* Task item: Scan the data below for the string "unfold". Copy every line where it appears.

* Information:
.....
-- pv_equiv track=rewrite | github.com/z83177265/nlp | demo.py | getAllIncomingPoints
-- ===== SOURCE A (Python) =====
-- max_length = 3 #词典最长词
--
-- def getAllIncomingPoints(point:int, string:str, dictionary:list):
--   results = []
--   end = point
--   start = 0
--   if end - max_length >= 0:
--     start = end - max_length
--
--   while start < end:
--     if string[start:end] in dict(dictionary):
--       results.append(start)
--     start += 1
--   return results
-- ===== SOURCE B (Python) =====
-- max_length = 3  # longest dictionary word
--
-- def getAllIncomingPoints(point, string, dictionary):
--     # Word-driven: each dictionary word can match at exactly one start position
--     # (the one whose distance from the clamped end equals the word's length),
--     # so test each word once and sort the hits, instead of scanning positions.
--     lo = max(point - max_length, 0)
--     e = min(point, len(string))
--     starts = []
--     for k in dict(dictionary):
--         s = e - len(k)
--         if lo <= s < e and string[s:point] == k:
--             starts.append(s)
--     return sorted(starts)
-- ===== Notes on version B (the rewrite author's own statement) =====
-- stated objective: alternative
-- what changed: B iterates over the dictionary words instead of over start positions: each word of length L can only match at the single start e-L (e = clamped end), so B tests that one position per word and sorts the hits, replacing A's position scan with a per-iteration dict rebuild and membership test. Pre_ excludes only dictionaries with an empty-string key when point exceeds the string length, where A records past-the-end positions as matches of the empty word (a slice-clamping artefact) and B matches nothing.
-- outside the precondition, e.g. on getAllIncomingPoints(3, 'ab', [('', 'x')]): A returns [2], B returns []
import Mathlib
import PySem

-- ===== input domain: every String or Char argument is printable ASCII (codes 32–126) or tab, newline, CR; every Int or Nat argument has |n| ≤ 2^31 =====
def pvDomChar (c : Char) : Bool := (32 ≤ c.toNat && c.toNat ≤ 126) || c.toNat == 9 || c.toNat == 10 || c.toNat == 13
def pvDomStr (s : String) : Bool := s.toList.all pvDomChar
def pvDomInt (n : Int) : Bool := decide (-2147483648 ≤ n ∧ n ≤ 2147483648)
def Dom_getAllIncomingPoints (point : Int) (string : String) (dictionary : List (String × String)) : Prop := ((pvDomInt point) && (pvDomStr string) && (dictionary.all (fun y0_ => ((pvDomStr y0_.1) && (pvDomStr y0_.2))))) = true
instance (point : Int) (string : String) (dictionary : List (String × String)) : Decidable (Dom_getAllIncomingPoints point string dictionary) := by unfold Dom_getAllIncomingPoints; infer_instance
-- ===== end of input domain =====

-- B is word-driven: each dictionary word can match at exactly one start position
-- (the one whose distance from the clamped end equals the word's length), so B
-- tests each word once and sorts the hits, instead of A's scan over start
-- positions with a dict rebuild and membership test per position (alternative).

-- ===== PORT A =====
def gaipMaxLength : Int := 3   -- max_length = 3

-- the 'while start < end' loop; fuel = number of remaining iterations
def gaipLoopA (string : String) (dictionary : List (String × String)) (endI : Int) :
    Nat → Int → List Int → List Int
  | 0, _, results => results
  | fuel + 1, start, results =>
    let results :=
      if (PySem.Dict.ofList dictionary).contains
          (PySem.Str.slice string (some start) (some endI)) then
        results ++ [start]
      else results
    gaipLoopA string dictionary endI fuel (start + 1) results

def getAllIncomingPoints (point : Int) (string : String) (dictionary : List (String × String)) : List Int :=
  let results : List Int := []
  let endI := point
  let start : Int := 0
  let start := if endI - gaipMaxLength ≥ 0 then endI - gaipMaxLength else start
  gaipLoopA string dictionary endI (endI - start).toNat start results

-- ===== PORT B =====
def getAllIncomingPoints_alt (point : Int) (string : String) (dictionary : List (String × String)) : List Int :=
  let lo := max (point - gaipMaxLength) 0
  let e := min point (PySem.Str.len string)
  let starts := (PySem.Dict.ofList dictionary).keys.foldl
    (fun acc k =>
      if lo ≤ e - PySem.Str.len k ∧ e - PySem.Str.len k < e ∧
          PySem.Str.slice string (some (e - PySem.Str.len k)) (some point) = k
      then acc ++ [e - PySem.Str.len k] else acc) []
  PySem.List.sorted starts (fun x => x) false

-- ===== PRECONDITION & SPEC =====
-- Pre_ excludes only dictionaries containing the empty-string key combined with point
-- beyond the string length: there A's clamped slices become empty past the string end and
-- A records every such past-the-end position as a "match" of the empty word — an artefact
-- of Python slice clamping; B never matches the empty word, both behaviours being defensible.
def Pre_getAllIncomingPoints (point : Int) (string : String) (dictionary : List (String × String)) : Prop :=
  (∀ p ∈ dictionary, p.1 ≠ "") ∨ point ≤ PySem.Str.len string
instance (point : Int) (string : String) (dictionary : List (String × String)) : Decidable (Pre_getAllIncomingPoints point string dictionary) := by unfold Pre_getAllIncomingPoints; infer_instance

def pvWitness_getAllIncomingPoints : Int × String × (List (String × String)) := (2, "ab", [("b", "x")])

def Spec_getAllIncomingPoints (point : Int) (string : String) (dictionary : List (String × String)) (out : List Int) : Prop := out = getAllIncomingPoints_alt point string dictionary
instance (point : Int) (string : String) (dictionary : List (String × String)) (out : List Int) : Decidable (Spec_getAllIncomingPoints point string dictionary out) := by unfold Spec_getAllIncomingPoints; infer_instance

-- ===== CLAIM (what is proved, stated in full; the proofs are below) =====
def Claim_equal_getAllIncomingPoints : Prop := ∀ (point : Int) (string : String) (dictionary : List (String × String)), Dom_getAllIncomingPoints point string dictionary → Pre_getAllIncomingPoints point string dictionary → Spec_getAllIncomingPoints point string dictionary (getAllIncomingPoints point string dictionary)

-- ===== LEMMAS AND PROOFS =====

-- keys of dict(dictionary) are the distinct first components, in first-occurrence order
lemma gaip_keys_eq (l : List (String × String)) :
    (PySem.Dict.ofList l).keys = PySem.Set.ofList (l.map (fun p => p.1)) := by
  show (PySem.Dict.empty.update l).keys = _
  unfold PySem.Dict.update
  rw [PySem.Dict.keys_foldl_insert_key l (fun p => p.1) (fun _ p => p.2)]
  simp [PySem.Dict.keys_empty, PySem.Set.update, PySem.Set.ofList_eq_foldl]

-- unrolling A's loop: it filters the fuel-many positions start, start+1, …
lemma gaip_loopA_eq (string : String) (dictionary : List (String × String)) (endI : Int) :
    ∀ (fuel : Nat) (start : Int) (acc : List Int),
      gaipLoopA string dictionary endI fuel start acc
        = acc ++ (List.map (fun k : Nat => start + (k : Int)) (List.range fuel)).filter
            (fun s => (PySem.Dict.ofList dictionary).contains
              (PySem.Str.slice string (some s) (some endI))) := by
  intro fuel
  induction fuel with
  | zero => intro start acc; rw [gaipLoopA]; simp
  | succ n ih =>
    intro start acc
    rw [gaipLoopA]
    show gaipLoopA string dictionary endI n (start + 1)
        (if (PySem.Dict.ofList dictionary).contains
            (PySem.Str.slice string (some start) (some endI)) then acc ++ [start] else acc) = _
    rw [ih, List.range_succ_eq_map, List.map_cons, List.map_map]
    have hm : List.map ((fun k : Nat => start + (k : Int)) ∘ Nat.succ) (List.range n)
        = List.map (fun k : Nat => (start + 1) + (k : Int)) (List.range n) := by
      apply List.map_congr_left; intro a _; simp [Function.comp]; ring
    rw [hm, List.filter_cons]
    by_cases hc : (PySem.Dict.ofList dictionary).contains
        (PySem.Str.slice string (some start) (some endI)) = true
    · simp [hc, List.append_assoc]
    · simp [hc]

-- A is the ascending positions lo..point-1 filtered by dictionary membership
lemma gaip_A_repr (point : Int) (string : String) (dictionary : List (String × String)) :
    getAllIncomingPoints point string dictionary
      = (PySem.List.pyRange (max (point - 3) 0) point 1).filter
          (fun s => (PySem.Dict.ofList dictionary).contains
            (PySem.Str.slice string (some s) (some point))) := by
  simp only [getAllIncomingPoints, gaipMaxLength]
  have h : (if point - 3 ≥ 0 then point - 3 else (0:Int)) = max (point - 3) 0 := by
    split_ifs <;> omega
  rw [h, gaip_loopA_eq, List.nil_append, PySem.List.pyRange_one]

-- unrolling B's loop
lemma gaip_loopB_eq (f : String → Int) (p : String → Prop) [DecidablePred p] :
    ∀ (l : List String) (acc : List Int),
      l.foldl (fun acc k => if p k then acc ++ [f k] else acc) acc
        = acc ++ (l.filter (fun k => decide (p k))).map f := by
  intro l
  induction l with
  | nil => intro acc; simp
  | cons x xs ih =>
    intro acc
    rw [List.foldl_cons, ih, List.filter_cons]
    by_cases hx : p x
    · simp [hx, List.append_assoc]
    · simp [hx]


-- length of string[x:point] for 0 ≤ x < point, with Python's clamping
lemma gaip_slice_len (string : String) (x point : Int) (h0 : 0 ≤ x) (hxp : x < point) :
    PySem.Str.len (PySem.Str.slice string (some x) (some point))
      = max 0 (min point (PySem.Str.len string) - x) := by
  rw [PySem.Str.len_eq, PySem.Str.toList_slice, PySem.Chars.slice_eq_listSlice,
      PySem.List.slice_toNat _ h0 (by omega), PySem.Str.len_eq]
  simp only [List.length_take, List.length_drop]
  omega

theorem gaip_main (point : Int) (string : String) (dictionary : List (String × String))
    (hpre : (∀ p ∈ dictionary, p.1 ≠ "") ∨ point ≤ PySem.Str.len string) :
    getAllIncomingPoints point string dictionary
      = getAllIncomingPoints_alt point string dictionary := by
  rw [gaip_A_repr]
  simp only [getAllIncomingPoints_alt, gaipMaxLength]
  have hfold : List.foldl
        (fun acc k =>
          if max (point - 3) 0 ≤ min point (PySem.Str.len string) - PySem.Str.len k ∧
              min point (PySem.Str.len string) - PySem.Str.len k < min point (PySem.Str.len string) ∧
              PySem.Str.slice string
                (some (min point (PySem.Str.len string) - PySem.Str.len k)) (some point) = k
          then acc ++ [min point (PySem.Str.len string) - PySem.Str.len k]
          else acc)
        [] (PySem.Dict.ofList dictionary).keys
      = (((PySem.Dict.ofList dictionary).keys).filter
          (fun k => decide (max (point - 3) 0 ≤ min point (PySem.Str.len string) - PySem.Str.len k ∧
              min point (PySem.Str.len string) - PySem.Str.len k < min point (PySem.Str.len string) ∧
              PySem.Str.slice string
                (some (min point (PySem.Str.len string) - PySem.Str.len k)) (some point) = k))).map
          (fun k => min point (PySem.Str.len string) - PySem.Str.len k) := by
    rw [gaip_loopB_eq (fun k => min point (PySem.Str.len string) - PySem.Str.len k)
        (fun k => max (point - 3) 0 ≤ min point (PySem.Str.len string) - PySem.Str.len k ∧
          min point (PySem.Str.len string) - PySem.Str.len k < min point (PySem.Str.len string) ∧
          PySem.Str.slice string
            (some (min point (PySem.Str.len string) - PySem.Str.len k)) (some point) = k),
        List.nil_append]
  refine Eq.trans ?_
    (congrArg (fun l => PySem.List.sorted l (fun x : Int => x)) hfold.symm)
  set lo : Int := max (point - 3) 0 with hlo
  set e : Int := min point (PySem.Str.len string) with he
  have hlo0 : 0 ≤ lo := le_max_right _ _
  have heP : e ≤ point := min_le_left _ _
  have hknd : ((PySem.Dict.ofList dictionary).keys).Nodup := by
    rw [gaip_keys_eq]; exact PySem.Set.nodup_ofList _
  have hQ : ∀ k ∈ ((PySem.Dict.ofList dictionary).keys).filter
      (fun k => decide (lo ≤ e - PySem.Str.len k ∧ e - PySem.Str.len k < e ∧
        PySem.Str.slice string (some (e - PySem.Str.len k)) (some point) = k)),
      lo ≤ e - PySem.Str.len k ∧ e - PySem.Str.len k < e ∧
        PySem.Str.slice string (some (e - PySem.Str.len k)) (some point) = k := by
    intro k hk
    exact of_decide_eq_true (List.mem_filter.mp hk).2
  symm
  apply PySem.List.sorted_eq_of_perm_of_pairwise_lt
  · -- the ascending filtered range is a permutation of B's collected starts
    have hndA : ((PySem.List.pyRange lo point 1).filter
        (fun s => (PySem.Dict.ofList dictionary).contains
          (PySem.Str.slice string (some s) (some point)))).Nodup :=
      (PySem.List.nodup_pyRange_one lo point).filter _
    have hndB : ((((PySem.Dict.ofList dictionary).keys).filter
        (fun k => decide (lo ≤ e - PySem.Str.len k ∧ e - PySem.Str.len k < e ∧
          PySem.Str.slice string (some (e - PySem.Str.len k)) (some point) = k))).map
        (fun k => e - PySem.Str.len k)).Nodup := by
      apply List.Nodup.map_on _ (hknd.filter _)
      intro k1 h1 k2 h2 hf
      obtain ⟨-, -, h31⟩ := hQ k1 h1
      obtain ⟨-, -, h32⟩ := hQ k2 h2
      rw [← h31, ← h32, hf]
    rw [List.perm_ext_iff_of_nodup hndA hndB]
    intro x
    constructor
    · intro hx
      rcases List.mem_filter.mp hx with ⟨hxr, hxc⟩
      obtain ⟨hxlo, hxpt⟩ := PySem.List.mem_pyRange_one.mp hxr
      have hx0 : 0 ≤ x := le_trans hlo0 hxlo
      have hkmem : PySem.Str.slice string (some x) (some point)
          ∈ (PySem.Dict.ofList dictionary).keys :=
        (PySem.Dict.contains_iff_mem_keys _ _).mp hxc
      have hlen : PySem.Str.len (PySem.Str.slice string (some x) (some point))
          = max 0 (e - x) := by
        rw [gaip_slice_len string x point hx0 hxpt, he]
      have hxe : x < e := by
        rcases hpre with hne | hple
        · have hkne : PySem.Str.slice string (some x) (some point) ≠ "" := by
            have hmem2 : PySem.Str.slice string (some x) (some point)
                ∈ dictionary.map (fun p => p.1) := by
              rw [gaip_keys_eq, PySem.Set.mem_ofList] at hkmem; exact hkmem
            obtain ⟨p, hp, hpe⟩ := List.mem_map.mp hmem2
            exact hpe ▸ hne p hp
          by_contra hcon
          apply hkne
          have h0 : PySem.Str.len (PySem.Str.slice string (some x) (some point)) = 0 := by
            rw [hlen]; omega
          rw [PySem.Str.len_eq] at h0
          rw [← String.toList_inj]
          simpa using h0
        · have hep : e = point := by rw [he]; omega
          omega
      have hlen' : PySem.Str.len (PySem.Str.slice string (some x) (some point)) = e - x := by
        rw [hlen]; omega
      apply List.mem_map.mpr
      refine ⟨PySem.Str.slice string (some x) (some point),
        List.mem_filter.mpr ⟨hkmem, decide_eq_true ?_⟩, by rw [hlen']; ring⟩
      rw [hlen']
      have hxx : e - (e - x) = x := by ring
      rw [hxx]
      exact ⟨hxlo, hxe, rfl⟩
    · intro hx
      obtain ⟨k, hkf, hfx⟩ := List.mem_map.mp hx
      obtain ⟨h1, h2, h3⟩ := hQ k hkf
      have hkk := (List.mem_filter.mp hkf).1
      refine List.mem_filter.mpr ⟨PySem.List.mem_pyRange_one.mpr ⟨?_, ?_⟩, ?_⟩
      · omega
      · omega
      · rw [← hfx, PySem.Dict.contains_iff_mem_keys, h3]; exact hkk
  · exact (PySem.List.pairwise_lt_pyRange_one lo point).filter _

-- ===== VERDICT (by name: the statement is the Claim_ definition above) =====
theorem getAllIncomingPoints_spec : Claim_equal_getAllIncomingPoints := by
  intro point string dictionary _ hpre
  unfold Spec_getAllIncomingPoints
  exact gaip_main point string dictionary hpre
.....
* Result for this exercise:
instance (point : Int) (string : String) (dictionary : List (String × String)) : Decidable (Dom_getAllIncomingPoints point string dictionary) := by unfold Dom_getAllIncomingPoints; infer_instance
instance (point : Int) (string : String) (dictionary : List (String × String)) : Decidable (Pre_getAllIncomingPoints point string dictionary) := by unfold Pre_getAllIncomingPoints; infer_instance
instance (point : Int) (string : String) (dictionary : List (String × String)) (out : List Int) : Decidable (Spec_getAllIncomingPoints point string dictionary out) := by unfold Spec_getAllIncomingPoints; infer_instance
  unfold PySem.Dict.update
  unfold Spec_getAllIncomingPoints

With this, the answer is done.